Though apparently BSD's implementation further screwed up signal handling
-- and why is that important? Linux has different libs -- some providing
the stable SysV interface, and others the BSD interface. Problem there is
that after around 2003, most of the SysV vendors were out of business, and
now the BSD'ers had enough clout to change POSIX's charter from
"descriptive" to "proscriptive" -- so they can push through mandatory
changes that anyone who wants to continue to claim POSIX compat has to
comply with.
The Gnu people are supporting the new posix compat so they can claim posix
compat as a feature of gnu SW (and added marketing bullet). So -- more from
the signal manpage:
The situation on Linux is as follows:
* The kernel's signal() system call provides System V semantics.

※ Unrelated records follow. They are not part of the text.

-- pv_equiv track=rewrite | github.com/smitkiri/ehr-relation-extraction | models/dict_ner.py | _get_clean_re
-- ===== SOURCE A (Python) =====
-- from typing import List
--
-- def _get_clean_re(entity_list: List[str]) -> str:
--     '''
--     Generates a regular expression from a list of entities
--
--     Parameters
--     ----------
--     entity_list : List[str]
--         List of entity text.
--
--     Returns
--     -------
--     entity_re : str
--         Regular expression.
--
--     '''
--     regex_chars = ['(', ')', '[', ']', '{', '}', '+', '*', '?', '$', '^', '&']
--
--     for i in range(len(entity_list)):
--         # We need to add a \ so it does not take entity text as regex
--         # character
--         for char in regex_chars:
--             entity_list[i] = entity_list[i].replace(char,
--                                                     '\\' + char)
--
--     # A space/new line/tab before and after the text to indicate
--     # a seperate word
--     entity_re = '[\n| |\t]|[\n| |\t]'.join(entity_list)
--     entity_re = '[\n| |\t]' + entity_re + '[\n| |\t]'
--
--     return entity_re
-- ===== SOURCE B (Python) =====
-- from typing import List
--
-- _SPECIALS = frozenset('()[]{}+*?$^&')
--
-- def _get_clean_re(entity_list: List[str]) -> str:
--     # Single character-level pass per entity instead of 12 full replace() passes.
--     # Mutates entity_list in place, like the original.
--     for i in range(len(entity_list)):
--         out = []
--         for c in entity_list[i]:
--             if c in _SPECIALS:
--                 out.append('\\')
--             out.append(c)
--         entity_list[i] = ''.join(out)
--
--     entity_re = '[\n| |\t]|[\n| |\t]'.join(entity_list)
--     return '[\n| |\t]' + entity_re + '[\n| |\t]'
-- ===== Notes on version B (the rewrite author's own statement) =====
-- stated objective: faster
-- what changed: Replaced the nested 12-pass str.replace loop per entity with one character-level pass using a frozenset membership test, appending '\' before each special character.
import Mathlib
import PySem

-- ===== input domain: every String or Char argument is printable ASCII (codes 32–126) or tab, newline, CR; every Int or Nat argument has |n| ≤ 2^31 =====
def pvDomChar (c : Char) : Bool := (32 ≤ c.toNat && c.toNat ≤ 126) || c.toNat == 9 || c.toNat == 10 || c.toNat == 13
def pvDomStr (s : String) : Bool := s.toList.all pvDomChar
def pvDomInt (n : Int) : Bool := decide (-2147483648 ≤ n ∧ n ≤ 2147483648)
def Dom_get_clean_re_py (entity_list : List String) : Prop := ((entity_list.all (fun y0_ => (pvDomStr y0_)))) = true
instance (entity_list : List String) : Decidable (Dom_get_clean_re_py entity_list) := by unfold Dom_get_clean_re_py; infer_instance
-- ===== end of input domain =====

-- B replaces A's nested 12-pass str.replace loop with one character-level pass per entity
-- using a set membership test (objective: faster, constant-factor). A mutates entity_list in
-- place and so does B; the equivalence proved here is about the RETURN value only.

-- ===== PORT A =====
-- regex_chars = ['(', ')', '[', ']', '{', '}', '+', '*', '?', '$', '^', '&']
def pvRegexChars : List Char := ['(', ')', '[', ']', '{', '}', '+', '*', '?', '$', '^', '&']

-- inner 'for char in regex_chars: entity_list[i] = entity_list[i].replace(char, "\\" + char)'
def pvEscapeA (s : List Char) : List Char :=
  pvRegexChars.foldl (fun cur ch => PySem.Chars.replace cur [ch] ['\\', ch]) s

def get_clean_re_py (entity_list : List String) : String :=
  let lst := entity_list.map (fun s => pvEscapeA s.toList)
  let entity_re := PySem.Chars.join "[\n| |\t]|[\n| |\t]".toList lst
  String.ofList ("[\n| |\t]".toList ++ entity_re ++ "[\n| |\t]".toList)

-- ===== PORT B =====
-- _SPECIALS = frozenset('()[]{}+*?$^&')
def pvSpecials : PySem.Set Char :=
  PySem.Set.ofList "()[]{}+*?$^&".toList

-- one pass over the characters: prepend '\\' before each special character
def pvEscapeB (s : List Char) : List Char :=
  s.flatMap (fun c => if c ∈ pvSpecials then ['\\', c] else [c])

def get_clean_re_py_alt (entity_list : List String) : String :=
  let lst := entity_list.map (fun s => pvEscapeB s.toList)
  let entity_re := PySem.Chars.join "[\n| |\t]|[\n| |\t]".toList lst
  String.ofList ("[\n| |\t]".toList ++ entity_re ++ "[\n| |\t]".toList)

-- ===== PRECONDITION & SPEC =====
def Spec_get_clean_re_py (entity_list : List String) (out : String) : Prop := out = get_clean_re_py_alt entity_list
instance (entity_list : List String) (out : String) : Decidable (Spec_get_clean_re_py entity_list out) := by unfold Spec_get_clean_re_py; infer_instance

-- ===== CLAIM (what is proved, stated in full; the proofs are below) =====
def Claim_equal_get_clean_re_py : Prop := ∀ (entity_list : List String), Dom_get_clean_re_py entity_list → Spec_get_clean_re_py entity_list (get_clean_re_py entity_list)

-- ===== LEMMAS AND PROOFS =====

-- replace.go with a single-character pattern is the obvious per-character substitution
lemma replace_go_single (c : Char) (new : List Char) :
    ∀ (fuel : Nat) (s acc : List Char), s.length ≤ fuel →
      PySem.Chars.replace.go [c] new fuel s acc
        = acc.reverse ++ s.flatMap (fun x => if x = c then new else [x]) := by
  intro fuel
  induction fuel with
  | zero =>
      intro s acc h
      have hs : s = [] := List.eq_nil_of_length_eq_zero (Nat.le_zero.mp h)
      subst hs
      simp [PySem.Chars.replace.go]
  | succ n ih =>
      intro s acc h
      cases s with
      | nil => simp [PySem.Chars.replace.go]
      | cons x t =>
          by_cases hx : x = c
          · subst hx
            have hpre : List.isPrefixOf [x] (x :: t) = true := by
              simp [List.isPrefixOf]
            rw [PySem.Chars.replace.go]
            simp only [hpre, if_true]
            rw [show List.drop [x].length (x :: t) = t from rfl]
            rw [ih t (new.reverse ++ acc) (by simpa using Nat.le_of_succ_le_succ h)]
            simp
          · have hpre : List.isPrefixOf [c] (x :: t) = false := by
              simp only [List.isPrefixOf, Bool.and_eq_false_iff]
              exact Or.inl (by simpa using fun h => hx h.symm)
            rw [PySem.Chars.replace.go]
            simp only [hpre]
            rw [ih t (x :: acc) (by simpa using Nat.le_of_succ_le_succ h)]
            simp [hx]

lemma replace_single (c : Char) (new s : List Char) :
    PySem.Chars.replace s [c] new = s.flatMap (fun x => if x = c then new else [x]) := by
  rw [PySem.Chars.replace]
  simp [replace_go_single c new s.length s [] le_rfl]

-- folding single-char substitutions over a duplicate-free list of characters none of which
-- is '\' equals one flatMap that escapes exactly the characters of the list
lemma foldl_subst_eq_flatMap (cs : List Char) (hnd : cs.Nodup) (hb : '\\' ∉ cs) :
    ∀ s : List Char,
      cs.foldl (fun cur ch => cur.flatMap (fun x => if x = ch then ['\\', ch] else [x])) s
        = s.flatMap (fun x => if x ∈ cs then ['\\', x] else [x]) := by
  induction cs with
  | nil => intro s; simp
  | cons c cs ih =>
      intro s
      have hnd' : cs.Nodup := hnd.of_cons
      have hc : c ∉ cs := by simpa using (List.nodup_cons.mp hnd).1
      have hb' : '\\' ∉ cs := fun h => hb (List.mem_cons_of_mem _ h)
      rw [List.foldl_cons, ih hnd' hb']
      rw [List.flatMap_assoc]
      apply List.flatMap_congr
      intro x _
      by_cases hx : x = c
      · subst hx
        simp [hc, fun h => hb' h]
      · simp [hx]

lemma mem_specials (x : Char) : x ∈ pvSpecials ↔ x ∈ pvRegexChars := by
  rw [pvSpecials, show "()[]{}+*?$^&".toList = pvRegexChars from rfl]
  exact PySem.Set.mem_ofList _ _

lemma escapeA_eq_escapeB (s : List Char) : pvEscapeA s = pvEscapeB s := by
  have h := foldl_subst_eq_flatMap pvRegexChars (by decide) (by decide) s
  unfold pvEscapeA pvEscapeB
  rw [PySem.List.foldl_congr_mem pvRegexChars _
        (fun cur ch => cur.flatMap (fun x => if x = ch then ['\\', ch] else [x])) s
        (fun acc ch _ => replace_single ch ['\\', ch] acc)]
  rw [h]
  exact List.flatMap_congr (fun x _ => by simp only [mem_specials])

-- ===== VERDICT (by name: the statement is the Claim_ definition above) =====
theorem get_clean_re_py_spec : Claim_equal_get_clean_re_py := by
  intro entity_list _
  unfold Spec_get_clean_re_py get_clean_re_py get_clean_re_py_alt
  simp only [escapeA_eq_escapeB]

* By default, in glibc 2 and later, the signal() wrapper function does
not invoke the kernel system call. Instead, it calls sigaction(2)
using flags that supply BSD semantics. This default behavior is pro-
vided as long as the _BSD_SOURCE feature test macro is defined. By
default, _BSD_SOURCE is defined; it is also implicitly defined if one
defines _GNU_SOURCE, and can of course be explicitly defined.
...
* The signal() function in Linux libc4 and libc5 provide System V
semantics. If one on a libc5 system includes <bsd/signal.h> instead
of <signal.h>, then signal() provides BSD semantics.
That last one is -- can really be bad if an autoconfig ends up linking
a program to the BSD semantics and not the SysV semantics.
It's quite possible that depending on how bash is configured, someone
might pull in one or the other -- but many of the signal problems are
there because of gnu not using linux OS calls but re-implementing their
own stuff using BSD.
Anyway -- not being able to respond to signals in ***real-time*** is
a problem that is only going to get worse as machines become more
*parallel*. Not being able to load-balance and respond to sigs in any
real-time is only going to become more costly as cpu resources continue
growing, but only in parallel.
I'm guessing that readline would have to be turned "inside-out" to
become event driven and thread-safe?